Son père, Allemand, ne les a pas aidées, sa mère et elle à survivre à la monstruosité des nazis. J’étais choquée en écoutant toute l’histoire de sa vie commencée, à six mois,  dans le camp de concentration de Gurs, dans le sud de la France, un lieu où furent enfermés presque exclusivement des juifs étrangers et qui servait pour beaucoup de déportés de lieu de passage vers Drancy, en transit, vers les camps d’extermination nazis, et celle de son adolescence d’enfant sans parents, après qu’elle fut sortie de Gurs, à un an, grâce à une septicémie à l’aide d’organisations chrétiennes et de résistants. Mais pourquoi les Français ont-ils fait de tels camps ? Pourquoi ont-ils accepté d’envoyer tant de personnes à Auschwitz ?

Comment grandit un enfant seul dans de telles conditions ? Soudain, je me mis à pleurer. C’était tellement horrifiant tout ce qu’elle me racontait. Elle me serra la main me disant « tout cela est passé maintenant ». J’ai pensé que ma propre vie avait été moins difficile. J’ai vécu entourée de parents et de beaucoup d’amour. Elle, elle était seule, orpheline parmi des étrangers. Elle me dit par contre que depuis qu’elle avait rencontré Henri Atlan sa vie avait changé. Le soir, nous avons diné tous les trois dans un beau restaurant de Paris où tout le monde la connaissait.

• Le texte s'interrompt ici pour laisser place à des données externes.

-- ===== PRECONDITION & SPEC =====
-- Pre_ excludes exactly the inputs where Python A raises KeyError: some publication of the
-- looked-up author is missing from all_papers_dict, or its paper dict has no "date" key.
def pvPreCheck (author_id : Int) (sd2publications : List (Int × Option (List Int))) (all_papers_dict : List (Int × List (String × Int))) : Bool :=
  -- e.g. author_id = 2 with sd2publications = [(2, some [3])] and all_papers_dict = [(3, [])]
  -- is excluded: paper 3 has no "date" entry, so Python A raises KeyError there
  match (sd2publications.lookup author_id).getD none with
  | none => true
  | some pubs => pubs.all (fun p => (((all_papers_dict.lookup p).getD []).lookup "date").isSome)

def Pre_get_pubs_before (author_id : Int) (cutoff_date : Int) (sd2publications : List (Int × Option (List Int))) (all_papers_dict : List (Int × List (String × Int))) : Prop :=
  pvPreCheck author_id sd2publications all_papers_dict = true
instance (author_id : Int) (cutoff_date : Int) (sd2publications : List (Int × Option (List Int))) (all_papers_dict : List (Int × List (String × Int))) : Decidable (Pre_get_pubs_before author_id cutoff_date sd2publications all_papers_dict) := by unfold Pre_get_pubs_before; infer_instance

def pvWitness_get_pubs_before : Int × Int × (List (Int × Option (List Int))) × (List (Int × List (String × Int))) :=
  (1, 10, [(1, some [100, 101])], [(100, [("date", 5)]), (101, [("date", 20)])])
-- pv_equiv track=rewrite | github.com/ulyssesMonte/prog1-2019-telem-tica | minhasFuncoes_strings.py | AAA
-- ===== SOURCE A (Python) =====
-- def AAA(s): #MINHA VERSÃO DO UPPER
--   S=""
--   for i in s:
--     if i =="a":
--       S=S+"A"
--     elif i =="b":
--       S=S+"B"
--     elif i =="c":
--       S=S+"C"
--     elif i =="d":
--       S=S+"D"
--     elif i =="e":
--       S=S+"E"
--     elif i =="f":
--       S=S+"F"
--     elif i =="g":
--       S=S+"G"
--     elif i =="h":
--       S=S+"H"
--     elif i =="i":
--       S=S+"I"
--     elif i =="j":
--       S=S+"J"
--     elif i =="k":
--       S=S+"K"
--     elif i =="l":
--       S=S+"L"
--     elif i =="m":
--       S=S+"M"
--     elif i =="n":
--       S=S+"N"
--     elif i =="o":
--       S=S+"O"
--     elif i =="p":
--       S=S+"P"
--     elif i =="q":
--       S=S+"Q"
--     elif i =="r":
--       S=S+"R"
--     elif i =="s":
--       S=S+"S"
--     elif i =="t":
--       S=S+"T"
--     elif i =="u":
--       S=S+"U"
--     elif i =="v":
--       S=S+"V"
--     elif i =="w":
--       S=S+"W"
--     elif i =="x":
--       S=S+"X"
--     elif i =="y":
--       S=S+"Y"
--     elif i =="z":
--       S=S+"Z"
--   return S
-- ===== SOURCE B (Python) =====
-- def AAA(s):
--     return ''.join(chr(ord(i) - 32) for i in s if 'a' <= i <= 'z')
-- ===== Notes on version B (the rewrite author's own statement) =====
-- stated objective: simpler
-- what changed: Replaces the 26-way elif comparison table with a single generator expression that tests whether the character lies in the ASCII lowercase range and uppercases it by the closed-form code shift chr(ord(i)-32).
import Mathlib
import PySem

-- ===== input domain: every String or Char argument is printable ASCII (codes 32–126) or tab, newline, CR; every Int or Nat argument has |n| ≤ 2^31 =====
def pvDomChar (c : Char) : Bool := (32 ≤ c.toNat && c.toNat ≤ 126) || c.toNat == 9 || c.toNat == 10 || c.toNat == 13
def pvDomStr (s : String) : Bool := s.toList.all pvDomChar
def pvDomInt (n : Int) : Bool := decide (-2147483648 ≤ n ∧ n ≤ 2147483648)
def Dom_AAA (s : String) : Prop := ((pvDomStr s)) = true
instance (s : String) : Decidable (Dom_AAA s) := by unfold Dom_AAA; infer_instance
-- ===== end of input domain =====

-- B replaces A's 26-way elif comparison table by a single ASCII range check with the closed-form code shift (simpler).


-- ===== PORT A =====
-- one loop body of A: the 26-way elif chain, in source order
def pvStepA (S : String) (i : Char) : String :=
  if i == 'a' then S ++ "A"
  else if i == 'b' then S ++ "B"
  else if i == 'c' then S ++ "C"
  else if i == 'd' then S ++ "D"
  else if i == 'e' then S ++ "E"
  else if i == 'f' then S ++ "F"
  else if i == 'g' then S ++ "G"
  else if i == 'h' then S ++ "H"
  else if i == 'i' then S ++ "I"
  else if i == 'j' then S ++ "J"
  else if i == 'k' then S ++ "K"
  else if i == 'l' then S ++ "L"
  else if i == 'm' then S ++ "M"
  else if i == 'n' then S ++ "N"
  else if i == 'o' then S ++ "O"
  else if i == 'p' then S ++ "P"
  else if i == 'q' then S ++ "Q"
  else if i == 'r' then S ++ "R"
  else if i == 's' then S ++ "S"
  else if i == 't' then S ++ "T"
  else if i == 'u' then S ++ "U"
  else if i == 'v' then S ++ "V"
  else if i == 'w' then S ++ "W"
  else if i == 'x' then S ++ "X"
  else if i == 'y' then S ++ "Y"
  else if i == 'z' then S ++ "Z"
  else S

def AAA (s : String) : String := s.toList.foldl pvStepA ""

-- ===== PORT B =====
-- B's per-character test-and-shift (the generator expression's body)
def pvF (i : Char) : Option Char :=
  if 'a' ≤ i ∧ i ≤ 'z' then some (Char.ofNat (i.toNat - 32)) else none

def AAA_alt (s : String) : String := String.ofList (s.toList.filterMap pvF)

-- ===== PRECONDITION & SPEC =====
def Spec_AAA (s : String) (out : String) : Prop := out = AAA_alt s
instance (s : String) (out : String) : Decidable (Spec_AAA s out) := by unfold Spec_AAA; infer_instance

-- ===== CLAIM (what is proved, stated in full; the proofs are below) =====
def Claim_equal_AAA : Prop := ∀ (s : String), Dom_AAA s → Spec_AAA s (AAA s)

-- ===== LEMMAS AND PROOFS =====
theorem pvNe_toNat (c d : Char) (h : ¬ c = d) : c.toNat ≠ d.toNat := by
  intro hn; exact h (Char.ext (UInt32.toNat_inj.mp hn))

theorem pvLe_a (c : Char) : ('a' ≤ c) ↔ 97 ≤ c.toNat := by
  rw [Char.le_def, UInt32.le_iff_toNat_le]; rfl

theorem pvLe_z (c : Char) : (c ≤ 'z') ↔ c.toNat ≤ 122 := by
  rw [Char.le_def, UInt32.le_iff_toNat_le]; rfl

theorem pvStepA_toList (S : String) (c : Char) :
    (pvStepA S c).toList = S.toList ++ (pvF c).toList := by
  unfold pvStepA
  by_cases h1 : (c == 'a') = true
  · rw [if_pos h1]
    rw [beq_iff_eq] at h1; subst h1
    simp [String.toList_append, show pvF 'a' = some 'A' from by decide]
  rw [if_neg h1]
  by_cases h2 : (c == 'b') = true
  · rw [if_pos h2]
    rw [beq_iff_eq] at h2; subst h2
    simp [String.toList_append, show pvF 'b' = some 'B' from by decide]
  rw [if_neg h2]
  by_cases h3 : (c == 'c') = true
  · rw [if_pos h3]
    rw [beq_iff_eq] at h3; subst h3
    simp [String.toList_append, show pvF 'c' = some 'C' from by decide]
  rw [if_neg h3]
  by_cases h4 : (c == 'd') = true
  · rw [if_pos h4]
    rw [beq_iff_eq] at h4; subst h4
    simp [String.toList_append, show pvF 'd' = some 'D' from by decide]
  rw [if_neg h4]
  by_cases h5 : (c == 'e') = true
  · rw [if_pos h5]
    rw [beq_iff_eq] at h5; subst h5
    simp [String.toList_append, show pvF 'e' = some 'E' from by decide]
  rw [if_neg h5]
  by_cases h6 : (c == 'f') = true
  · rw [if_pos h6]
    rw [beq_iff_eq] at h6; subst h6
    simp [String.toList_append, show pvF 'f' = some 'F' from by decide]
  rw [if_neg h6]
  by_cases h7 : (c == 'g') = true
  · rw [if_pos h7]
    rw [beq_iff_eq] at h7; subst h7
    simp [String.toList_append, show pvF 'g' = some 'G' from by decide]
  rw [if_neg h7]
  by_cases h8 : (c == 'h') = true
  · rw [if_pos h8]
    rw [beq_iff_eq] at h8; subst h8
    simp [String.toList_append, show pvF 'h' = some 'H' from by decide]
  rw [if_neg h8]
  by_cases h9 : (c == 'i') = true
  · rw [if_pos h9]
    rw [beq_iff_eq] at h9; subst h9
    simp [String.toList_append, show pvF 'i' = some 'I' from by decide]
  rw [if_neg h9]
  by_cases h10 : (c == 'j') = true
  · rw [if_pos h10]
    rw [beq_iff_eq] at h10; subst h10
    simp [String.toList_append, show pvF 'j' = some 'J' from by decide]
  rw [if_neg h10]
  by_cases h11 : (c == 'k') = true
  · rw [if_pos h11]
    rw [beq_iff_eq] at h11; subst h11
    simp [String.toList_append, show pvF 'k' = some 'K' from by decide]
  rw [if_neg h11]
  by_cases h12 : (c == 'l') = true
  · rw [if_pos h12]
    rw [beq_iff_eq] at h12; subst h12
    simp [String.toList_append, show pvF 'l' = some 'L' from by decide]
  rw [if_neg h12]
  by_cases h13 : (c == 'm') = true
  · rw [if_pos h13]
    rw [beq_iff_eq] at h13; subst h13
    simp [String.toList_append, show pvF 'm' = some 'M' from by decide]
  rw [if_neg h13]
  by_cases h14 : (c == 'n') = true
  · rw [if_pos h14]
    rw [beq_iff_eq] at h14; subst h14
    simp [String.toList_append, show pvF 'n' = some 'N' from by decide]
  rw [if_neg h14]
  by_cases h15 : (c == 'o') = true
  · rw [if_pos h15]
    rw [beq_iff_eq] at h15; subst h15
    simp [String.toList_append, show pvF 'o' = some 'O' from by decide]
  rw [if_neg h15]
  by_cases h16 : (c == 'p') = true
  · rw [if_pos h16]
    rw [beq_iff_eq] at h16; subst h16
    simp [String.toList_append, show pvF 'p' = some 'P' from by decide]
  rw [if_neg h16]
  by_cases h17 : (c == 'q') = true
  · rw [if_pos h17]
    rw [beq_iff_eq] at h17; subst h17
    simp [String.toList_append, show pvF 'q' = some 'Q' from by decide]
  rw [if_neg h17]
  by_cases h18 : (c == 'r') = true
  · rw [if_pos h18]
    rw [beq_iff_eq] at h18; subst h18
    simp [String.toList_append, show pvF 'r' = some 'R' from by decide]
  rw [if_neg h18]
  by_cases h19 : (c == 's') = true
  · rw [if_pos h19]
    rw [beq_iff_eq] at h19; subst h19
    simp [String.toList_append, show pvF 's' = some 'S' from by decide]
  rw [if_neg h19]
  by_cases h20 : (c == 't') = true
  · rw [if_pos h20]
    rw [beq_iff_eq] at h20; subst h20
    simp [String.toList_append, show pvF 't' = some 'T' from by decide]
  rw [if_neg h20]
  by_cases h21 : (c == 'u') = true
  · rw [if_pos h21]
    rw [beq_iff_eq] at h21; subst h21
    simp [String.toList_append, show pvF 'u' = some 'U' from by decide]
  rw [if_neg h21]
  by_cases h22 : (c == 'v') = true
  · rw [if_pos h22]
    rw [beq_iff_eq] at h22; subst h22
    simp [String.toList_append, show pvF 'v' = some 'V' from by decide]
  rw [if_neg h22]
  by_cases h23 : (c == 'w') = true
  · rw [if_pos h23]
    rw [beq_iff_eq] at h23; subst h23
    simp [String.toList_append, show pvF 'w' = some 'W' from by decide]
  rw [if_neg h23]
  by_cases h24 : (c == 'x') = true
  · rw [if_pos h24]
    rw [beq_iff_eq] at h24; subst h24
    simp [String.toList_append, show pvF 'x' = some 'X' from by decide]
  rw [if_neg h24]
  by_cases h25 : (c == 'y') = true
  · rw [if_pos h25]
    rw [beq_iff_eq] at h25; subst h25
    simp [String.toList_append, show pvF 'y' = some 'Y' from by decide]
  rw [if_neg h25]
  by_cases h26 : (c == 'z') = true
  · rw [if_pos h26]
    rw [beq_iff_eq] at h26; subst h26
    simp [String.toList_append, show pvF 'z' = some 'Z' from by decide]
  rw [if_neg h26]
  -- no branch matched: c is not a lowercase letter, so pvF c = none
  have n1 : c.toNat ≠ 97 := pvNe_toNat c 'a' (by simpa [beq_iff_eq] using h1)
  have n2 : c.toNat ≠ 98 := pvNe_toNat c 'b' (by simpa [beq_iff_eq] using h2)
  have n3 : c.toNat ≠ 99 := pvNe_toNat c 'c' (by simpa [beq_iff_eq] using h3)
  have n4 : c.toNat ≠ 100 := pvNe_toNat c 'd' (by simpa [beq_iff_eq] using h4)
  have n5 : c.toNat ≠ 101 := pvNe_toNat c 'e' (by simpa [beq_iff_eq] using h5)
  have n6 : c.toNat ≠ 102 := pvNe_toNat c 'f' (by simpa [beq_iff_eq] using h6)
  have n7 : c.toNat ≠ 103 := pvNe_toNat c 'g' (by simpa [beq_iff_eq] using h7)
  have n8 : c.toNat ≠ 104 := pvNe_toNat c 'h' (by simpa [beq_iff_eq] using h8)
  have n9 : c.toNat ≠ 105 := pvNe_toNat c 'i' (by simpa [beq_iff_eq] using h9)
  have n10 : c.toNat ≠ 106 := pvNe_toNat c 'j' (by simpa [beq_iff_eq] using h10)
  have n11 : c.toNat ≠ 107 := pvNe_toNat c 'k' (by simpa [beq_iff_eq] using h11)
  have n12 : c.toNat ≠ 108 := pvNe_toNat c 'l' (by simpa [beq_iff_eq] using h12)
  have n13 : c.toNat ≠ 109 := pvNe_toNat c 'm' (by simpa [beq_iff_eq] using h13)
  have n14 : c.toNat ≠ 110 := pvNe_toNat c 'n' (by simpa [beq_iff_eq] using h14)
  have n15 : c.toNat ≠ 111 := pvNe_toNat c 'o' (by simpa [beq_iff_eq] using h15)
  have n16 : c.toNat ≠ 112 := pvNe_toNat c 'p' (by simpa [beq_iff_eq] using h16)
  have n17 : c.toNat ≠ 113 := pvNe_toNat c 'q' (by simpa [beq_iff_eq] using h17)
  have n18 : c.toNat ≠ 114 := pvNe_toNat c 'r' (by simpa [beq_iff_eq] using h18)
  have n19 : c.toNat ≠ 115 := pvNe_toNat c 's' (by simpa [beq_iff_eq] using h19)
  have n20 : c.toNat ≠ 116 := pvNe_toNat c 't' (by simpa [beq_iff_eq] using h20)
  have n21 : c.toNat ≠ 117 := pvNe_toNat c 'u' (by simpa [beq_iff_eq] using h21)
  have n22 : c.toNat ≠ 118 := pvNe_toNat c 'v' (by simpa [beq_iff_eq] using h22)
  have n23 : c.toNat ≠ 119 := pvNe_toNat c 'w' (by simpa [beq_iff_eq] using h23)
  have n24 : c.toNat ≠ 120 := pvNe_toNat c 'x' (by simpa [beq_iff_eq] using h24)
  have n25 : c.toNat ≠ 121 := pvNe_toNat c 'y' (by simpa [beq_iff_eq] using h25)
  have n26 : c.toNat ≠ 122 := pvNe_toNat c 'z' (by simpa [beq_iff_eq] using h26)
  have hnone : pvF c = none := by
    unfold pvF
    rw [if_neg]
    rw [pvLe_a, pvLe_z]
    omega
  simp [hnone]

theorem pv_main (l : List Char) (S : String) :
    (l.foldl pvStepA S).toList = S.toList ++ l.filterMap pvF := by
  induction l generalizing S with
  | nil => simp
  | cons c t ih =>
    simp only [List.foldl_cons, List.filterMap_cons, ih, pvStepA_toList]
    cases h : pvF c
    · simp
    · simp

-- ===== VERDICT (by name: the statement is the Claim_ definition above) =====
theorem AAA_spec : Claim_equal_AAA := by
  intro s _
  unfold Spec_AAA AAA AAA_alt
  apply String.toList_inj.mp
  rw [pv_main, String.toList_ofList]
  simp
-- pv_equiv track=rewrite | github.com/aai-ay06-tpf/insurance-policy-chatbot | injection/eda_tools/pdf_file_tools.py | obtain_header_paragraphs
-- ===== SOURCE A (Python) =====
-- def obtain_header_paragraphs(text: list, extraction: list) -> list:
--     """
--     Obtain the paragraphs that are under the header of the extraction
--
--     Parameters:
--     - text (list): A list of strings containing the text of the policy.
--     - extraction (list): A list of strings containing the article titles.
--
--     Returns:
--     list: A list of lists of strings, each list containing the header paragraphs of the policy
--     """
--     paragraph = []
--     for i, line in enumerate(text):
--         cache = []
--         if line in extraction:
--             while True:
--                 try:
--                     i += 1
--                     if text[i].strip() == "":
--                         continue
--                     if text[i] in extraction:
--                         paragraph.append(" ".join(cache))
--                         cache = []
--                         break
--                     if len(cache) > 15:
--                         while True:
--                             if not cache[-1].strip().endswith("."):
--                                 cache.pop()
--                             else:
--                                 break
--                         paragraph.append(" ".join(cache))
--                         cache = []
--                         break
--
--                     cache.append(text[i].strip())
--
--                 except IndexError:
--                     paragraph.append(" ".join(cache))
--                     break
--
--     return paragraph
-- ===== SOURCE B (Python) =====
-- def obtain_header_paragraphs(text: list, extraction: list) -> list:
--     """Staged re-implementation: precompute header positions once, pair each
--     header with the next non-blank header as its paragraph boundary, and build
--     each paragraph by a closed-form filter/slice/trim of that segment (no
--     scan-until-header loop, no try/except)."""
--     headers = [(i, line) for i, line in enumerate(text) if line in extraction]
--     boundaries = [i for i, line in headers if line.strip() != ""]
--     result = []
--     for i, _line in headers:
--         end = next((b for b in boundaries if b > i), len(text))
--         nb = [ln.strip() for ln in text[i + 1:end] if ln.strip() != ""]
--         if len(nb) > 16:
--             nb = nb[:16]
--             while nb and not nb[-1].strip().endswith("."):
--                 nb.pop()
--         result.append(" ".join(nb))
--     return result
-- ===== Notes on version B (the rewrite author's own statement) =====
-- stated objective: alternative
-- what changed: Instead of re-scanning forward from each header with a while-True/try-except loop, B precomputes the header positions once, pairs each header with the next non-blank header as its segment boundary, and produces each paragraph by a closed-form filter/slice/cap/trim of that segment.
import Mathlib
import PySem

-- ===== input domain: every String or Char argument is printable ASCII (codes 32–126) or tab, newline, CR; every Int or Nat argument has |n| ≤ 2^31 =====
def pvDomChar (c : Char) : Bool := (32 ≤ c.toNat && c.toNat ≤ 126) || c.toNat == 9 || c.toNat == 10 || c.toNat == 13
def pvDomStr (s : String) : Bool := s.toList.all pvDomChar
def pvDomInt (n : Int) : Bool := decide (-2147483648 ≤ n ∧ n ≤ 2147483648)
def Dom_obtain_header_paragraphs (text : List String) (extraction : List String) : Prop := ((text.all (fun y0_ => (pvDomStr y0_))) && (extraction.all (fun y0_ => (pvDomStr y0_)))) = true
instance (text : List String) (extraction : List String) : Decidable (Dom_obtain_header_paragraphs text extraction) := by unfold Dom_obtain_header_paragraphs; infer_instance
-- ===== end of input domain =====

-- B replaces A's per-header scan-until-next-header loop (with try/except termination) by
-- staged passes: header positions computed once, each paragraph obtained as a closed-form
-- filter/slice/trim of the segment up to the next non-blank header (objective: alternative).

-- ===== PORT A =====
-- A's inner trailing-trim while-loop, recursing over the reversed cache.  The [] case models
-- the IndexError raised by cache[-1] once the cache has been emptied: the outer except handler
-- then joins the (now empty) cache, i.e. the result is exactly the join of the [] returned here.
def pvTrimRevA : List String → List String
  | [] => []
  | x :: rest =>
    if PySem.Str.endswith (PySem.Str.strip x) "." then x :: rest else pvTrimRevA rest

-- A's 'while True' scan: j is the already-incremented index; text[j] out of range = IndexError.
def pvScanA (text extraction : List String) (j : Nat) (cache : List String) : String :=
  if h : j < text.length then
    let line := text[j]
    if PySem.Str.strip line == "" then pvScanA text extraction (j + 1) cache
    else if extraction.contains line then PySem.Str.join " " cache
    else if cache.length > 15 then PySem.Str.join " " (pvTrimRevA cache.reverse).reverse
    else pvScanA text extraction (j + 1) (cache ++ [PySem.Str.strip line])
  else PySem.Str.join " " cache
termination_by text.length - j

def obtain_header_paragraphs (text : List String) (extraction : List String) : List String :=
  (PySem.List.enumerate text).foldl
    (fun par p =>
      if extraction.contains p.2 then
        par ++ [pvScanA text extraction (p.1.toNat + 1) []]
      else par)
    []

-- ===== PORT B =====
-- Source B's trim-while loop: pop trailing entries whose strip does not end with "." —
-- exactly dropWhile on the reversed list (exact: same pops, same final list).
def pvTrimB (nb : List String) : List String :=
  (nb.reverse.dropWhile (fun x => !PySem.Str.endswith (PySem.Str.strip x) ".")).reverse

def obtain_header_paragraphs_alt (text : List String) (extraction : List String) : List String :=
  let headers := (PySem.List.enumerate text).filter (fun p => extraction.contains p.2)
  let boundaries := (headers.filter (fun p => PySem.Str.strip p.2 != "")).map (fun p => p.1)
  headers.map (fun p =>
    let e : Int := (boundaries.find? (fun b => decide (p.1 < b))).getD (text.length : Int)
    let nb := ((PySem.List.slice text (some (p.1 + 1)) (some e)).filter
                 (fun ln => PySem.Str.strip ln != "")).map PySem.Str.strip
    if nb.length > 16 then PySem.Str.join " " (pvTrimB (nb.take 16))
    else PySem.Str.join " " nb)
-- pv_equiv track=rewrite | github.com/skyler-myers-db/databricks-demos | data_api_serving/resources/serving/api_model_customers.py | _build_keyset_where
-- ===== SOURCE A (Python) =====
-- from typing import Any, Dict, List, Tuple, Optional
--
-- ALLOWED_COLS = {
--     "customer_id": "customer_id",
--     "name": "name",
--     "email": "email",
--     "ip_addr": "ip_addr",
--     "phone": "phone",
--     "modified_ts": "modified_ts",
-- }
--
-- COL_TYPES = {
--     "customer_id": "BIGINT",
--     "name": "STRING",
--     "email": "STRING",
--     "ip_addr": "STRING",
--     "phone": "STRING",
--     "modified_ts": "TIMESTAMP",
-- }
--
-- def _sql_cast_param(col: str, pname: str) -> str:
--     t = COL_TYPES.get(col, "STRING").upper()
--     if t in ("BIGINT", "INT"):
--         return f"CAST(:{pname} AS BIGINT)"
--     if t in ("DOUBLE", "FLOAT", "DECIMAL"):
--         return f"CAST(:{pname} AS DOUBLE)"
--     if t == "TIMESTAMP":
--         return f"CAST(:{pname} AS TIMESTAMP)"
--     return f":{pname}"  # STRING (safe)
--
-- def _build_keyset_where(
--     keys: List[Tuple[str, str]], after_vals: List[Any]
-- ) -> Tuple[str, Dict[str, Any]]:
--     """
--     Lexicographic predicate for keyset pagination. Example for DESC/DESC:
--       (modified_ts < :k0) OR (modified_ts = :k0 AND customer_id < :k1)
--     With explicit CASTs so strings compare as native types.
--     """
--     assert len(keys) == len(after_vals)
--     clauses = []
--     params: Dict[str, Any] = {}
--     for i in range(len(keys)):
--         parts = []
--         for j in range(i):
--             colj, _dirj = keys[j]
--             parts.append(f"{ALLOWED_COLS[colj]} = {_sql_cast_param(colj, f'k{j}')}")
--             params[f"k{j}"] = after_vals[j]
--         coli, diri = keys[i]
--         op = "<" if diri.upper() == "DESC" else ">"
--         parts.append(f"{ALLOWED_COLS[coli]} {op} {_sql_cast_param(coli, f'k{i}')}")
--         params[f"k{i}"] = after_vals[i]
--         clauses.append("(" + " AND ".join(parts) + ")")
--     return " OR ".join(clauses), params
-- ===== SOURCE B (Python) =====
-- from typing import Any, Dict, List, Tuple
--
-- ALLOWED_COLS = {
--     "customer_id": "customer_id",
--     "name": "name",
--     "email": "email",
--     "ip_addr": "ip_addr",
--     "phone": "phone",
--     "modified_ts": "modified_ts",
-- }
--
-- COL_TYPES = {
--     "customer_id": "BIGINT",
--     "name": "STRING",
--     "email": "STRING",
--     "ip_addr": "STRING",
--     "phone": "STRING",
--     "modified_ts": "TIMESTAMP",
-- }
--
-- def _sql_cast_param(col: str, pname: str) -> str:
--     t = COL_TYPES.get(col, "STRING").upper()
--     if t in ("BIGINT", "INT"):
--         return f"CAST(:{pname} AS BIGINT)"
--     if t in ("DOUBLE", "FLOAT", "DECIMAL"):
--         return f"CAST(:{pname} AS DOUBLE)"
--     if t == "TIMESTAMP":
--         return f"CAST(:{pname} AS TIMESTAMP)"
--     return f":{pname}"  # STRING (safe)
--
-- def _build_keyset_where(
--     keys: List[Tuple[str, str]], after_vals: List[Any]
-- ) -> Tuple[str, Dict[str, Any]]:
--     """Single pass with a running prefix of equality terms (no inner re-scan)."""
--     assert len(keys) == len(after_vals)
--     clauses = []
--     params: Dict[str, Any] = {}
--     prefix: List[str] = []
--     for i, (col, direction) in enumerate(keys):
--         op = "<" if direction.upper() == "DESC" else ">"
--         cast = _sql_cast_param(col, f"k{i}")
--         clauses.append("(" + " AND ".join(prefix + [f"{ALLOWED_COLS[col]} {op} {cast}"]) + ")")
--         params[f"k{i}"] = after_vals[i]
--         prefix.append(f"{ALLOWED_COLS[col]} = {cast}")
--     return " OR ".join(clauses), params
-- ===== Notes on version B (the rewrite author's own statement) =====
-- stated objective: faster
-- what changed: Replaces A's nested loop (which rebuilds the equality-term prefix and re-inserts all earlier params on every outer iteration) with a single pass over enumerate(keys) that carries the prefix as a running accumulator.
import Mathlib
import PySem

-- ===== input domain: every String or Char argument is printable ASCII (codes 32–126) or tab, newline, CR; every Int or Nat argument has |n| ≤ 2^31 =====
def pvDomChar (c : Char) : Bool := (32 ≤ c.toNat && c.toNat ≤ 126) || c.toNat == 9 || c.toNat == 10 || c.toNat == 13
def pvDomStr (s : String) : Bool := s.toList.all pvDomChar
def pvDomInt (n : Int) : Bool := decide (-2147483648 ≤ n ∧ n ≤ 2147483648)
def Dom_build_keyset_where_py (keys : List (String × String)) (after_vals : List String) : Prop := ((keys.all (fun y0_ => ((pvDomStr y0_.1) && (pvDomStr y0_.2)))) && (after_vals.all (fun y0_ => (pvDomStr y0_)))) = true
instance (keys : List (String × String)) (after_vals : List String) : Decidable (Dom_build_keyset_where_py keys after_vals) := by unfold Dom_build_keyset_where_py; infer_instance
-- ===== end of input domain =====

-- B replaces A's quadratic inner j-loop (rebuilding the equality prefix each round) by a single pass
-- that carries the prefix as an accumulator; same return value (string and params dict).

-- ===== PORT A =====
def pvAllowedCols : PySem.Dict String String := PySem.Dict.mk
  [("customer_id","customer_id"),("name","name"),("email","email"),
   ("ip_addr","ip_addr"),("phone","phone"),("modified_ts","modified_ts")]

def pvColTypes : PySem.Dict String String := PySem.Dict.mk
  [("customer_id","BIGINT"),("name","STRING"),("email","STRING"),
   ("ip_addr","STRING"),("phone","STRING"),("modified_ts","TIMESTAMP")]

-- _sql_cast_param: COL_TYPES.get(col, "STRING").upper(), then the chain of membership tests
def pvSqlCastParam (col pname : String) : String :=
  let t := PySem.Str.upper (PySem.Dict.getD pvColTypes col "STRING")
  if t = "BIGINT" ∨ t = "INT" then "CAST(:" ++ pname ++ " AS BIGINT)"
  else if t = "DOUBLE" ∨ t = "FLOAT" ∨ t = "DECIMAL" then "CAST(:" ++ pname ++ " AS DOUBLE)"
  else if t = "TIMESTAMP" then "CAST(:" ++ pname ++ " AS TIMESTAMP)"
  else ":" ++ pname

Nous sommes devenues des tendres amies et elle est revenue avec Henri Atlan de nombreuses fois en Grèce parce que j’ai traduit d’autres livres de lui. Et chaque fois, elle m’apportait des cadeaux utiles pour la maison. J’avais toujours l’impression que nous appartenions à une même grande famille, et je les attendais toujours avec une grande joie.

Sa mort soudaine m’a bouleversée. Cette personne remarquable est partie sans avoir consigné tout ce qu’elle a vécu. Voulait-elle oublier ? Lorsque je lui avais posé la question sur son père, si elle avait retrouvé ses traces, elle m’avait répondu qu’elle n’avait jamais souhaité le voir. Qui écrira son histoire si extraordinaire ?

J’ai l’impression qu’elle n’est pas partie, et qu’elle va venir en Grèce, avec un cadeau dans les mains.

Adieu ma belle Béla.

Tu demeures toujours présente dans mon souvenir avec ton tendre sourire.